Надо признать, врать и утаивать я умею прекрасно. А вот уговаривать, наверное, не очень.
— Помогите мне. Я знаю, что сказать вы ничего не можете, но ведь вы работаете здесь, и работаете давно… Пожалуйста. Я так волнуюсь за Ларса. Мы волнуемся. Его могут обвинить в том, что он не делал. Просто не мог сделать, в смысле, к тому, что случилось с Леннардом, он не имеет отношения. Лен тоже был нашим другом… и погиб.
Целитель хмуро сжал губы, развернулся и пошёл прямо по коридору. Спустя несколько шагов обернулся, почти зло махнул рукой — и мы торопливо зашагали следом. Вошли в знакомую нам с Джеймсом залу, куда помещали больных, в настоящее время, само собой, пустовавшую. Стационаром студенты, да и другие обитатели Академии, надо полагать, пользовались и вовсе раз в столетие, в самых экстренных случаях, типа, голову оторвало.
А тут Ларс аж два дня провалялся. При том, что, потерянный и не помнящий, что произошло, он явно умирающим не был.
Сэр Лабон посмотрел на нас троих по очереди, остановил взгляд на мне, словно пытаясь отыскать сходство с тем самым растерянным мальчиком, непредсказуемо ловко встраивающим нити собственных плетений в столь родственные ему огненные плетения сэра Джордаса, а потом неожиданно широко развёл ладони, и между его пухлыми ладонями я увидела переливающееся магическое плетение, точно растянутые меха музыкальной гармони.
Точнее, это было не настоящее плетение, его тень, отражение или воспоминание — такая магия была мне не знакома, я не знала, как это называется. Но если присмотреться получше, подольше…
Целитель улыбнулся почти насмешливо и вдруг сделал резкое движение рукой, так, что плетение, свернувшись в клубок, точно напуганный слизняк или змея, полетело в нашу сторону неаккуратным мохнатым комком. Я перехватила его, заставила замереть, над нами. Если распутать, если рассмотреть повнимательнее, возможно, я что-то и смогу понять.
Ну почему, почему здесь никто ничего не говорит просто так!
Я посмотрела на Габриэля, но тот рассматривал плетение с таким растерянным видом… конечно, у него, по сути, не было столько опыта непосредственного взаимодействия с ними.
— Дж…давай, Сэм, — сказала я притихшему высоким золотовласым столбиком Джеймсу, опять споткнувшись об имя. У того и вовсе не было возможности применять свои знания на практике… но он знал то, что знаю я. И больше того. Наш дар был общий, один на двоих, доставшийся от нашей загадочной матери единственным наследством.
Джеймс кивнул — и потянул плетение на себя.
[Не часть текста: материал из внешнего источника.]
-- pv_equiv track=rewrite | github.com/ddierschow/bamca | bin/mbdata.py | find_vs_variations
-- ===== SOURCE A (Python) =====
-- def find_vs_variations(ents, sec_id, ran_id):
--     # given a list of ents with "vs.sec_id" and "vs.ran_id", give back the relevant ones
--     if sec_id and ran_id:
--         mods = [x for x in ents if x['vs.sec_id'] == sec_id and x['vs.ran_id'] == ran_id]
--         if mods:
--             return mods
--     if sec_id:
--         mods = [x for x in ents if x['vs.sec_id'] == sec_id]
--         if mods:
--             return mods
--     mods = [x for x in ents if x['vs.sec_id'] == '']
--     return mods
-- ===== SOURCE B (Python) =====
-- def find_vs_variations(ents, sec_id, ran_id):
--     # One pass bucketing entries into empty/sec/exact lists, then pick by the same fallback priority.
--     empty, sec, exact = [], [], []
--     both = bool(sec_id) and bool(ran_id)
--     for x in ents:
--         sv = x['vs.sec_id']
--         if sv == '':
--             empty.append(x)
--         if sec_id and sv == sec_id:
--             sec.append(x)
--             if both and x['vs.ran_id'] == ran_id:
--                 exact.append(x)
--     if both and exact:
--         return exact
--     if sec_id and sec:
--         return sec
--     return empty
-- ===== Notes on version B (the rewrite author's own statement) =====
-- stated objective: alternative
-- what changed: B replaces A's up-to-three conditional filter passes over ents with a single loop that buckets each entry into empty/sec/exact accumulator lists and then picks one by the same fallback priority.
import Mathlib
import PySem

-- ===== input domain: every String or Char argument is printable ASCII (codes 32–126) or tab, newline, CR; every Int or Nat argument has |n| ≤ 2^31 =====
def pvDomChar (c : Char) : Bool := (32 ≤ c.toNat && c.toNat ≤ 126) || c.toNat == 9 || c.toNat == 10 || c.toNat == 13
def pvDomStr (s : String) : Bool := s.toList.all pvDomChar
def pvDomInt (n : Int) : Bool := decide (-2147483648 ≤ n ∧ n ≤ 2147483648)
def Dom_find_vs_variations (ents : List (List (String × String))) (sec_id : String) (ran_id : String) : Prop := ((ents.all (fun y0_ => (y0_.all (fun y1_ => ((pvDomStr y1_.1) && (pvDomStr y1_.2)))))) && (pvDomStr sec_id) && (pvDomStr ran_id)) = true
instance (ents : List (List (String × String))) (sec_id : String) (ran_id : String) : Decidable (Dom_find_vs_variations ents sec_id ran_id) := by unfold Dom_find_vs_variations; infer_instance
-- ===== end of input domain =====

-- B buckets the entries into empty/sec/exact lists in ONE pass instead of A's up-to-three filter passes;
-- same fallback priority, same result (alternative decomposition, no speed claim).

-- Shared helper: x[k] for an association-list dict, first match; exact when the key is present
-- (Pre_find_vs_variations guarantees presence exactly where the Python performs the lookup).
def pvGetS (x : List (String × String)) (k : String) : String :=
  ((x.find? (fun p => p.1 == k)).map Prod.snd).getD ""

-- ===== PORT A =====
def find_vs_variations (ents : List (List (String × String))) (sec_id : String) (ran_id : String) : List (List (String × String)) :=
  -- the three comprehensions of A, picked by the same early-return conditions
  let modsX := ents.filter (fun x => pvGetS x "vs.sec_id" == sec_id && pvGetS x "vs.ran_id" == ran_id)
  let modsS := ents.filter (fun x => pvGetS x "vs.sec_id" == sec_id)
  let modsE := ents.filter (fun x => pvGetS x "vs.sec_id" == "")
  if sec_id ≠ "" ∧ ran_id ≠ "" ∧ modsX ≠ [] then modsX
  else if sec_id ≠ "" ∧ modsS ≠ [] then modsS
  else modsE

-- ===== PORT B =====
-- the for-loop of B as structural recursion over the same (empty, sec, exact) state
def fvvLoop (sec_id ran_id : String) (both : Bool)
    (acc : List (List (String × String)) × List (List (String × String)) × List (List (String × String))) :
    List (List (String × String)) → List (List (String × String)) × List (List (String × String)) × List (List (String × String))
  | [] => acc
  | x :: xs =>
    let sv := pvGetS x "vs.sec_id"
    let e := if sv == "" then acc.1 ++ [x] else acc.1
    if sec_id != "" && sv == sec_id then
      let ex := if both && (pvGetS x "vs.ran_id" == ran_id) then acc.2.2 ++ [x] else acc.2.2
      fvvLoop sec_id ran_id both (e, acc.2.1 ++ [x], ex) xs
    else fvvLoop sec_id ran_id both (e, acc.2.1, acc.2.2) xs

def find_vs_variations_alt (ents : List (List (String × String))) (sec_id : String) (ran_id : String) : List (List (String × String)) :=
  let both : Bool := sec_id != "" && ran_id != ""
  let acc := fvvLoop sec_id ran_id both ([], [], []) ents
  if both && !acc.2.2.isEmpty then acc.2.2
  else if sec_id != "" && !acc.2.1.isEmpty then acc.2.1
  else acc.1

-- ===== PRECONDITION & SPEC =====
-- Pre_ excludes exactly the inputs on which Python A raises KeyError: an entry without the
-- 'vs.sec_id' key, or (when both ids are nonempty) an entry matching sec_id without 'vs.ran_id'.
def Pre_find_vs_variations (ents : List (List (String × String))) (sec_id : String) (ran_id : String) : Prop :=
  (∀ x ∈ ents, "vs.sec_id" ∈ x.map Prod.fst) ∧
  (sec_id ≠ "" → ran_id ≠ "" → ∀ x ∈ ents, pvGetS x "vs.sec_id" = sec_id → "vs.ran_id" ∈ x.map Prod.fst)
instance (ents : List (List (String × String))) (sec_id : String) (ran_id : String) : Decidable (Pre_find_vs_variations ents sec_id ran_id) := by unfold Pre_find_vs_variations; infer_instance

def pvWitness_find_vs_variations : (List (List (String × String))) × String × String :=
  ([[("vs.sec_id", "s1"), ("vs.ran_id", "r1")], [("vs.sec_id", "")]], "s1", "r1")

def Spec_find_vs_variations (ents : List (List (String × String))) (sec_id : String) (ran_id : String) (out : List (List (String × String))) : Prop := out = find_vs_variations_alt ents sec_id ran_id
instance (ents : List (List (String × String))) (sec_id : String) (ran_id : String) (out : List (List (String × String))) : Decidable (Spec_find_vs_variations ents sec_id ran_id out) := by unfold Spec_find_vs_variations; infer_instance

-- ===== CLAIM (what is proved, stated in full; the proofs are below) =====
def Claim_equal_find_vs_variations : Prop := ∀ (ents : List (List (String × String))) (sec_id : String) (ran_id : String), Dom_find_vs_variations ents sec_id ran_id → Pre_find_vs_variations ents sec_id ran_id → Spec_find_vs_variations ents sec_id ran_id (find_vs_variations ents sec_id ran_id)

-- ===== LEMMAS AND PROOFS =====

-- the loop of B returns the three filtered buckets appended to the accumulators
theorem fvv_loop_inv (sec_id ran_id : String) (both : Bool) (ents : List (List (String × String)))
    (e s ex : List (List (String × String))) :
    fvvLoop sec_id ran_id both (e, s, ex) ents
    = (e ++ ents.filter (fun x => pvGetS x "vs.sec_id" == ""),
       s ++ ents.filter (fun x => sec_id != "" && pvGetS x "vs.sec_id" == sec_id),
       ex ++ ents.filter (fun x => (sec_id != "" && pvGetS x "vs.sec_id" == sec_id) && (both && (pvGetS x "vs.ran_id" == ran_id)))) := by
  induction ents generalizing e s ex with
  | nil => simp [fvvLoop]
  | cons x xs ih =>
    rw [fvvLoop]
    by_cases hs : (sec_id != "" && pvGetS x "vs.sec_id" == sec_id) = true
    · by_cases hr : (both && (pvGetS x "vs.ran_id" == ran_id)) = true
      · rw [if_pos hs, if_pos hr, ih]
        by_cases he : (pvGetS x "vs.sec_id" == "") = true <;>
          simp [hs, hr, he]
      · rw [if_pos hs, if_neg hr, ih]
        by_cases he : (pvGetS x "vs.sec_id" == "") = true <;>
          simp [hs, hr, he]
    · rw [if_neg hs, ih]
      by_cases he : (pvGetS x "vs.sec_id" == "") = true <;>
        simp [hs, he]

-- ===== VERDICT (by name: the statement is the Claim_ definition above) =====
theorem find_vs_variations_spec : Claim_equal_find_vs_variations := by
  intro ents sec_id ran_id _ _
  unfold Spec_find_vs_variations find_vs_variations find_vs_variations_alt
  simp only [fvv_loop_inv, List.nil_append]
  by_cases hsec : sec_id = ""
  · subst hsec; simp
  · have h1 : (sec_id != "") = true := by simp [hsec]
    have hfs : (fun (x : List (String × String)) => sec_id != "" && pvGetS x "vs.sec_id" == sec_id)
        = (fun x => pvGetS x "vs.sec_id" == sec_id) := by
      funext x; rw [h1]; simp
    by_cases hran : ran_id = ""
    · subst hran
      have hb : ((sec_id != "") && (("" : String) != "")) = false := by simp
      simp only [hb, Bool.false_and, Bool.and_false, List.filter_false, hfs,
        List.isEmpty_nil, Bool.not_true, Bool.false_eq_true, if_false, ne_eq, hsec,
        not_false_eq_true, true_and, false_and]
      split_ifs with h2 h3 <;> simp_all
    · have h2 : (ran_id != "") = true := by simp [hran]
      have hfx : (fun (x : List (String × String)) =>
            (sec_id != "" && pvGetS x "vs.sec_id" == sec_id) && ((sec_id != "" && ran_id != "") && (pvGetS x "vs.ran_id" == ran_id)))
          = (fun x => pvGetS x "vs.sec_id" == sec_id && pvGetS x "vs.ran_id" == ran_id) := by
        funext x; rw [h1, h2]; simp
      rw [hfx, hfs]
      split_ifs with h3 h4 h5 h6 <;> simp_all
theorem pv_splitOn_go (d : Char) :
    ∀ (fuel : Nat) (l cur : List Char) (acc : List (List Char)), l.length < fuel →
      PySem.Chars.splitOn.go [d] fuel l cur acc
        = acc.reverse ++ (cur.reverse ++ (pvPsplit (· = d) l).1) :: (pvPsplit (· = d) l).2 := by
  intro fuel
  induction fuel with
  | zero => intro l cur acc h; omega
  | succ n ih =>
    intro l cur acc h
    cases l with
    | nil => rw [PySem.Chars.splitOn.go.eq_def]; simp [pvPsplit]
    | cons c t =>
      by_cases hc : d = c
      · subst hc
        have hstep : PySem.Chars.splitOn.go [d] (n + 1) (d :: t) cur acc
            = PySem.Chars.splitOn.go [d] n t [] (cur.reverse :: acc) := by
          rw [PySem.Chars.splitOn.go.eq_def]; simp [List.isPrefixOf]
        rw [hstep, ih t [] (cur.reverse :: acc) (by simp at h ⊢; omega)]
        simp [pvPsplit]
      · have hstep : PySem.Chars.splitOn.go [d] (n + 1) (c :: t) cur acc
            = PySem.Chars.splitOn.go [d] n t (c :: cur) acc := by
          rw [PySem.Chars.splitOn.go.eq_def]
          simp [List.isPrefixOf, beq_eq_false_iff_ne.mpr hc]
        rw [hstep, ih t (c :: cur) acc (by simp at h ⊢; omega)]
        have hcd : ¬ (c = d) := fun hh => hc hh.symm
        simp [pvPsplit, hcd]

theorem pv_splitOn_single (d : Char) (l : List Char) :
    PySem.Chars.splitOn l [d] = (pvPsplit (· = d) l).1 :: (pvPsplit (· = d) l).2 := by
  unfold PySem.Chars.splitOn
  rw [pv_splitOn_go d (l.length + 1) l [] [] (by omega)]
  simp

theorem pv_psplit_map (l : List Char) :
    pvPsplit (· = '_') (l.map pvSub) = pvPsplit (· ∈ pvSepL) l := by
  induction l with
  | nil => simp [pvPsplit]
  | cons c t ih =>
    by_cases hc : c ∈ pvSepL
    · have h1 : pvSub c = '_' := (pv_sub_eq_underscore c).mpr hc
      simp [pvPsplit, h1, hc, ih]
    · have h1 : pvSub c = c := pv_sub_eq_self c hc
      have h2 : ¬ (pvSub c = '_') := fun hh => hc ((pv_sub_eq_underscore c).mp hh)
      simp only [List.map_cons, pvPsplit, h1]
      rw [if_neg (by simpa [h1] using h2), if_neg hc, ih]

theorem pv_mem_psplit (p : Char → Prop) [DecidablePred p] (l : List Char) :
    (∀ c ∈ (pvPsplit p l).1, c ∈ l ∧ ¬ p c) ∧
    (∀ g ∈ (pvPsplit p l).2, ∀ c ∈ g, c ∈ l ∧ ¬ p c) := by
  induction l with
  | nil => simp [pvPsplit]
  | cons c t ih =>
    obtain ⟨ih1, ih2⟩ := ih
    by_cases hc : p c
    · simp only [pvPsplit, if_pos hc]
      refine ⟨by simp, ?_⟩
      intro g hg c' hc'
      rcases List.mem_cons.mp hg with h | h
      · subst h; exact ⟨List.mem_cons_of_mem _ (ih1 c' hc').1, (ih1 c' hc').2⟩
      · exact ⟨List.mem_cons_of_mem _ (ih2 g h c' hc').1, (ih2 g h c' hc').2⟩
    · simp only [pvPsplit, if_neg hc]
      refine ⟨?_, ?_⟩
      · intro c' hc'
        rcases List.mem_cons.mp hc' with h | h
        · subst h; exact ⟨List.mem_cons_self, hc⟩
        · exact ⟨List.mem_cons_of_mem _ (ih1 c' h).1, (ih1 c' h).2⟩
      · intro g hg c' hc'
        exact ⟨List.mem_cons_of_mem _ (ih2 g hg c' hc').1, (ih2 g hg c' hc').2⟩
Оно замерцало над нами, как радуга, раскрываясь, немного сопротивляясь — и тут же поддаваясь магическому воздействию.
На мгновение я ощутила почти что эйфорию, хотя глаза слезились от напряжения. Но о физическом дискомфорте тут же забыла, всматриваясь в увиденное. Никогда я не пыталась разглядеть плетения Ларса, во-первых, и необходимости такой не было, во-вторых, как-то неудобно, даже неприлично, я и на Габриэля так не смотрела. Но сейчас, оправдываясь необходимостью, почти жадно разглядывала переплетения нитей, таких ровных, словно они были начертаны по линейке на бумаге, с соблюдением положенных углов наклона, неестественно отчётливых зелёного и жёлтого цветов магии земли и жизни.
Джеймс покосился на меня настороженно. Эта каллиграфическая чёткость, такая неправильная правильность смутила и его тоже. Мы одновременно выбросили свои нити, я — огненные, а Джеймс — воздушные, в попытках не выдать себя он активно тренировал упрямо не приживавшуюся воздушную стихию, но сейчас было достаточно малости. Потревоженное плетение уклонилось от возможной угрозы, не теряя геометрической выверенности причудливого орнамента.
А в следующий миг полуиллюзия, полувоспоминание лопнула мыльным пузырём. Целитель сурово скрестил на груди руки, недвусмысленно намекая на то, что представление окончено.
— Скажите, — я очнулась от мыслей о Ларсе и его непонятных нитях. — Подождите, скажите, Лен Вейл, вы же смотрели Лена, он…
Мистер Лабон нахмурился уже не недовольно — гневно. Ткнул рукой в сторону двери, замотал круглой лысоватой головой. Зелёное одеяние, длинное, в пол, заколыхалось, как сердитое желе.